### Confidence Intervals

$$ \bar X \overset{\tiny approx.}{\sim} Normal\left(\mu_{\bar X}: E[X^{(i)}], \sigma^2_{\bar X}: \frac{Var[X^{(i)}]}{n}\right) $$

$$ \text{the "Z-score"}\quad\frac{\bar X - \mu_{\bar X}}{\sigma_{\bar X}} \overset{\tiny approx.}{\sim}Normal\left(0, 1\right)\quad\text{is distributed as a "standard normal" distribution} $$

$$Pr(-1.96 \leq Z \leq 1.96) = 0.95$$

$$Pr\left(-1.96 \leq \frac{\bar X - \mu_{\bar X}}{\sigma_{\bar X}} \leq 1.96\right) = 0.95$$

$$Pr\left(\bar X  +1.96\sigma_{\bar X} \geq \mu_{\bar X} \geq \bar X - 1.96\sigma_{\bar X}\right) = 0.95$$

$$Pr\left(\bar X  +.85\sigma_{\bar X} \geq \mu_{\bar X} \geq \bar X - .85\sigma_{\bar X}\right) = 0.60$$

In [1]:
from scipy import stats
1-2*stats.norm.cdf(-.85, loc=0, scale=1)

0.60467491375461524

- This is called the pivot
- This is still a probability statement about the random variable $Z$ (or we can think of it as $\bar X$)
- *Parameters* for frequentists are fixed constants
    - They don't have distributions
    - They're not random variables
    - They don't have uncertainty -- they only actualize a SINGLE value (they are scalars)
    
- ERGO... (IF you're a frequentist) then you NEVER (NEVER NEVER EVER) make a probabiltiy statement about a parameter (because that would be incredibly ignorant)

- define distribution
    - distribution (normal)
    - parameters (0 , 1)

- take samples (1000)

- choose confidence level (1%, 99%)
- Hypothetical Repititions (20, 1000)

- sample size



In [2]:
stats.norm.ppf(.025,0,1)

-1.9599639845400545

In [3]:
from bokeh.io import output_notebook, show, output_file
from bokeh.plotting import figure
output_notebook()

from bokeh.models import ColumnDataSource

from bokeh.layouts import widgetbox
from bokeh.models.widgets import Dropdown, Slider

from bokeh.models.ranges import Range

from ipywidgets import interact
from bokeh.io import push_notebook

import numpy as np
from scipy import stats

In [4]:
reps = 500
n = 30
data = stats.norm.rvs(np.zeros([reps, n]))

In [5]:
def get_CI(dat, confidence_level):
    CI_multiplier=abs(stats.norm.ppf((1-confidence_level)/2))
    CIs = []
    for samp in dat:
        samp_xbar = np.mean(samp)
        samp_std = np.std(samp, ddof=1)
        CIs.append((samp_xbar-CI_multiplier*samp_std/np.sqrt(samp.size), samp_xbar+CI_multiplier*samp_std/np.sqrt(samp.size)))
        
    return(CIs)

In [6]:
xlim = ColumnDataSource(data = dict(xlim=[20]))

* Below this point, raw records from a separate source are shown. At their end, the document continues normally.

-- pv_equiv track=rewrite | github.com/triplelog/blind-predictions | seam-carving/shptodata.py | getcd
-- ===== SOURCE A (Python) =====
-- def getcd(fileData):
-- 	tractToCD = {}
-- 	for i in fileData:
-- 		countyRaw3 = '00'+str(i[2])
-- 		countyId = countyRaw3[-3:]
-- 		tractRaw3 = '00000'+str(i[1])
-- 		dotIndex = i[1].find('.')
-- 		if dotIndex > -1:
-- 			tractId = tractRaw3[-9:-3]
-- 		else:
-- 			tractId = tractRaw3[-6:]
-- 		geoid = countyId+tractId
-- 		if geoid not in tractToCD.keys():
-- 			tractToCD[geoid]=[i[3]]
-- 		else:
-- 			tractToCD[geoid].append(i[3])
-- 	return tractToCD
-- ===== SOURCE B (Python) =====
-- def _geoid(i):
-- 	countyId = ('00'+str(i[2]))[-3:]
-- 	tractRaw3 = '00000'+str(i[1])
-- 	if i[1].find('.') > -1:
-- 		return countyId + tractRaw3[-9:-3]
-- 	return countyId + tractRaw3[-6:]
--
-- def getcd(fileData):
-- 	pairs = [(_geoid(i), i[3]) for i in fileData]
-- 	return {g: [v for (h, v) in pairs if h == g]
-- 			for g in dict.fromkeys(h for (h, _) in pairs)}
-- ===== Notes on version B (the rewrite author's own statement) =====
-- stated objective: alternative
-- what changed: Replaces the online dict membership-test/append aggregation with a two-phase pass: map every record to a (geoid, value) pair once, then group by the first-occurrence-ordered distinct keys with a filtering comprehension.
import Mathlib
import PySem

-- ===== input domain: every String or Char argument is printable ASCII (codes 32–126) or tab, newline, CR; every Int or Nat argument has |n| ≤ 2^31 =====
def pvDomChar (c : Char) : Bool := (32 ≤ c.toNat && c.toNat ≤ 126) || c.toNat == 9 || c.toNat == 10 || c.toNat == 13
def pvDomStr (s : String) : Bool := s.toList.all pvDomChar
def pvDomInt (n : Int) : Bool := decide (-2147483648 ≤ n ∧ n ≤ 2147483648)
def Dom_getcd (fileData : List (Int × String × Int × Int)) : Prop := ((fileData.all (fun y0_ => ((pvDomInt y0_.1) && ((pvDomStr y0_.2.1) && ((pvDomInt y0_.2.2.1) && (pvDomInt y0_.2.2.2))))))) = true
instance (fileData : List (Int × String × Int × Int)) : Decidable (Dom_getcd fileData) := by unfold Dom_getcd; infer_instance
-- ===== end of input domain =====

-- B groups by a one-shot (geoid, value) pair list and first-occurrence-ordered distinct keys
-- instead of A's online dict membership-test/append loop; objective: alternative decomposition.

-- ===== PORT A =====
def getcd (fileData : List (Int × String × Int × Int)) : List (String × List Int) :=
  (fileData.foldl (fun tractToCD i =>
      let countyRaw3 := "00".toList ++ (PySem.Int.toStr i.2.2.1).toList
      let countyId := PySem.List.slice countyRaw3 (some (-3)) none
      let tractRaw3 := "00000".toList ++ i.2.1.toList
      let dotIndex := PySem.Str.find i.2.1 "."
      let tractId := if dotIndex > -1 then PySem.List.slice tractRaw3 (some (-9)) (some (-3))
        else PySem.List.slice tractRaw3 (some (-6)) none
      let geoid := String.ofList (countyId ++ tractId)
      if tractToCD.contains geoid = false then tractToCD.insert geoid [i.2.2.2]
      else tractToCD.insert geoid (tractToCD.getD geoid [] ++ [i.2.2.2]))
    PySem.Dict.empty).items

-- ===== PORT B =====
def pvGeoid (i : Int × String × Int × Int) : String :=
  let countyRaw3 := "00".toList ++ (PySem.Int.toStr i.2.2.1).toList
  let countyId := PySem.List.slice countyRaw3 (some (-3)) none
  let tractRaw3 := "00000".toList ++ i.2.1.toList
  let dotIndex := PySem.Str.find i.2.1 "."
  let tractId := if dotIndex > -1 then PySem.List.slice tractRaw3 (some (-9)) (some (-3))
    else PySem.List.slice tractRaw3 (some (-6)) none
  String.ofList (countyId ++ tractId)

def getcd_alt (fileData : List (Int × String × Int × Int)) : List (String × List Int) :=
  let pairs := fileData.map (fun i => (pvGeoid i, i.2.2.2))
  (PySem.List.dedup (pairs.map (·.1))).map
    (fun g => (g, (pairs.filter (fun p => p.1 == g)).map (·.2)))

-- ===== PRECONDITION & SPEC =====
def Spec_getcd (fileData : List (Int × String × Int × Int)) (out : List (String × List Int)) : Prop := out = getcd_alt fileData
instance (fileData : List (Int × String × Int × Int)) (out : List (String × List Int)) : Decidable (Spec_getcd fileData out) := by unfold Spec_getcd; infer_instance

-- ===== CLAIM (what is proved, stated in full; the proofs are below) =====
def Claim_equal_getcd : Prop := ∀ (fileData : List (Int × String × Int × Int)), Dom_getcd fileData → Spec_getcd fileData (getcd fileData)

-- ===== LEMMAS AND PROOFS =====

-- A's loop body, over the (geoid, value) pair
def pvStep (d : PySem.Dict String (List Int)) (p : String × Int) : PySem.Dict String (List Int) :=
  if d.contains p.1 = false then d.insert p.1 [p.2]
  else d.insert p.1 (d.getD p.1 [] ++ [p.2])

lemma pvStep_eq_insert : pvStep = fun d p =>
    d.insert p.1 (if d.contains p.1 = false then [p.2] else d.getD p.1 [] ++ [p.2]) := by
  funext d p
  by_cases h : d.contains p.1 = false <;> simp [pvStep, h]

lemma getcd_eq_fold (fileData : List (Int × String × Int × Int)) :
    getcd fileData = ((fileData.map (fun i => (pvGeoid i, i.2.2.2))).foldl pvStep PySem.Dict.empty).items := by
  rw [List.foldl_map]
  rfl

lemma getD_pvStep_fold (l : List (String × Int)) (d : PySem.Dict String (List Int)) (c : String) :
    (l.foldl pvStep d).getD c [] = d.getD c [] ++ (l.filter (fun p => p.1 == c)).map (·.2) := by
  induction l generalizing d with
  | nil => simp
  | cons p l ih =>
    have hstep : (pvStep d p).getD c [] = d.getD c [] ++ (if p.1 == c then [p.2] else []) := by
      by_cases hc : p.1 = c
      · subst hc
        by_cases h : d.contains p.1 = false
        · simp [pvStep, h, PySem.Dict.getD_insert_self, PySem.Dict.getD_of_not_contains d [] h]
        · simp [pvStep, h, PySem.Dict.getD_insert_self]
      · have hcc : c ≠ p.1 := fun h => hc h.symm
        by_cases h : d.contains p.1 = false <;>
          simp [pvStep, h, PySem.Dict.getD_insert_of_ne d _ _ hcc, hc]
    simp only [List.foldl_cons, ih, hstep, List.filter_cons]
    by_cases hc : p.1 = c <;> simp [hc]
  
theorem getcd_spec_aux (fileData : List (Int × String × Int × Int)) :
    getcd fileData = getcd_alt fileData := by
  rw [getcd_eq_fold, getcd_alt]
  set pairs := fileData.map (fun i => (pvGeoid i, i.2.2.2)) with hp
  rw [pvStep_eq_insert]
  have hnd : ((pairs.foldl (fun d p =>
      d.insert p.1 (if d.contains p.1 = false then [p.2] else d.getD p.1 [] ++ [p.2])) PySem.Dict.empty)).keys.Nodup :=
    PySem.Dict.nodup_keys_foldl_insert_key pairs (·.1) _ _ PySem.Dict.nodup_keys_empty
  rw [PySem.Dict.items_eq_map_keys _ hnd []]
  rw [PySem.Dict.keys_foldl_insert_key]
  rw [← pvStep_eq_insert]
  have hkeys : PySem.Set.update (PySem.Dict.empty : PySem.Dict String (List Int)).keys (pairs.map (·.1))
      = PySem.List.dedup (pairs.map (·.1)) := by
    have := PySem.Set.ofList_append (xs := ([] : List String)) (ys := pairs.map (·.1))
    simp [PySem.Set.ofList_nil, PySem.Dict.keys_empty] at this ⊢
    exact this.symm
  rw [hkeys]
  apply List.map_congr_left
  intro g _
  rw [getD_pvStep_fold]
  simp
-- ===== VERDICT (by name: the statement is the Claim_ definition above) =====
theorem getcd_spec : Claim_equal_getcd := by
  intro fileData _
  unfold Spec_getcd
  exact getcd_spec_aux fileData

p = figure(title="first", plot_height=300, plot_width=600, y_range=(-1,1), x_range=(0,xlim.data['xlim'][0]))
CIs=get_CI(data, .95)
colr = ['red' if (0 < ci[0]) or (0>ci[1]) else 'blue' for ci in CIs]
p.line(x=[0,reps], y=2*[0], color='black', line_width=1)
r = [p.line(x=2*[i], y=CIs[i], color=colr[i], line_width=1) for i in range(reps)]

In [7]:
def update(reps=50, conf_level=.95):
    
#    xlim = ColumnDataSource(data = dict(xlim=[reps]))
    p.x_range.end = reps
    CIs = get_CI(data, conf_level)
    colr = ['red' if (0 < ci[0]) or (0>ci[1]) else 'blue' for ci in CIs]
    for i,l in enumerate(r):
        l.data_source.data['y'] = CIs[i]
        l.glyph.line_color = colr[i]

    push_notebook()        

- "I have X% confidence that this interval caputures the actual population parameter value"
    - 

- "I have X% confidence that the population mean is in this interval" 
    - confidence language about anything is okay

- "I have X% chance that this interval caputures the actual population parameter value"
    - Confidence ARE random variables; therefore, you CAN make probabilistic statements about confidence intervals 

- "Does not mean there's an X% chance that the population parameter is in this interval"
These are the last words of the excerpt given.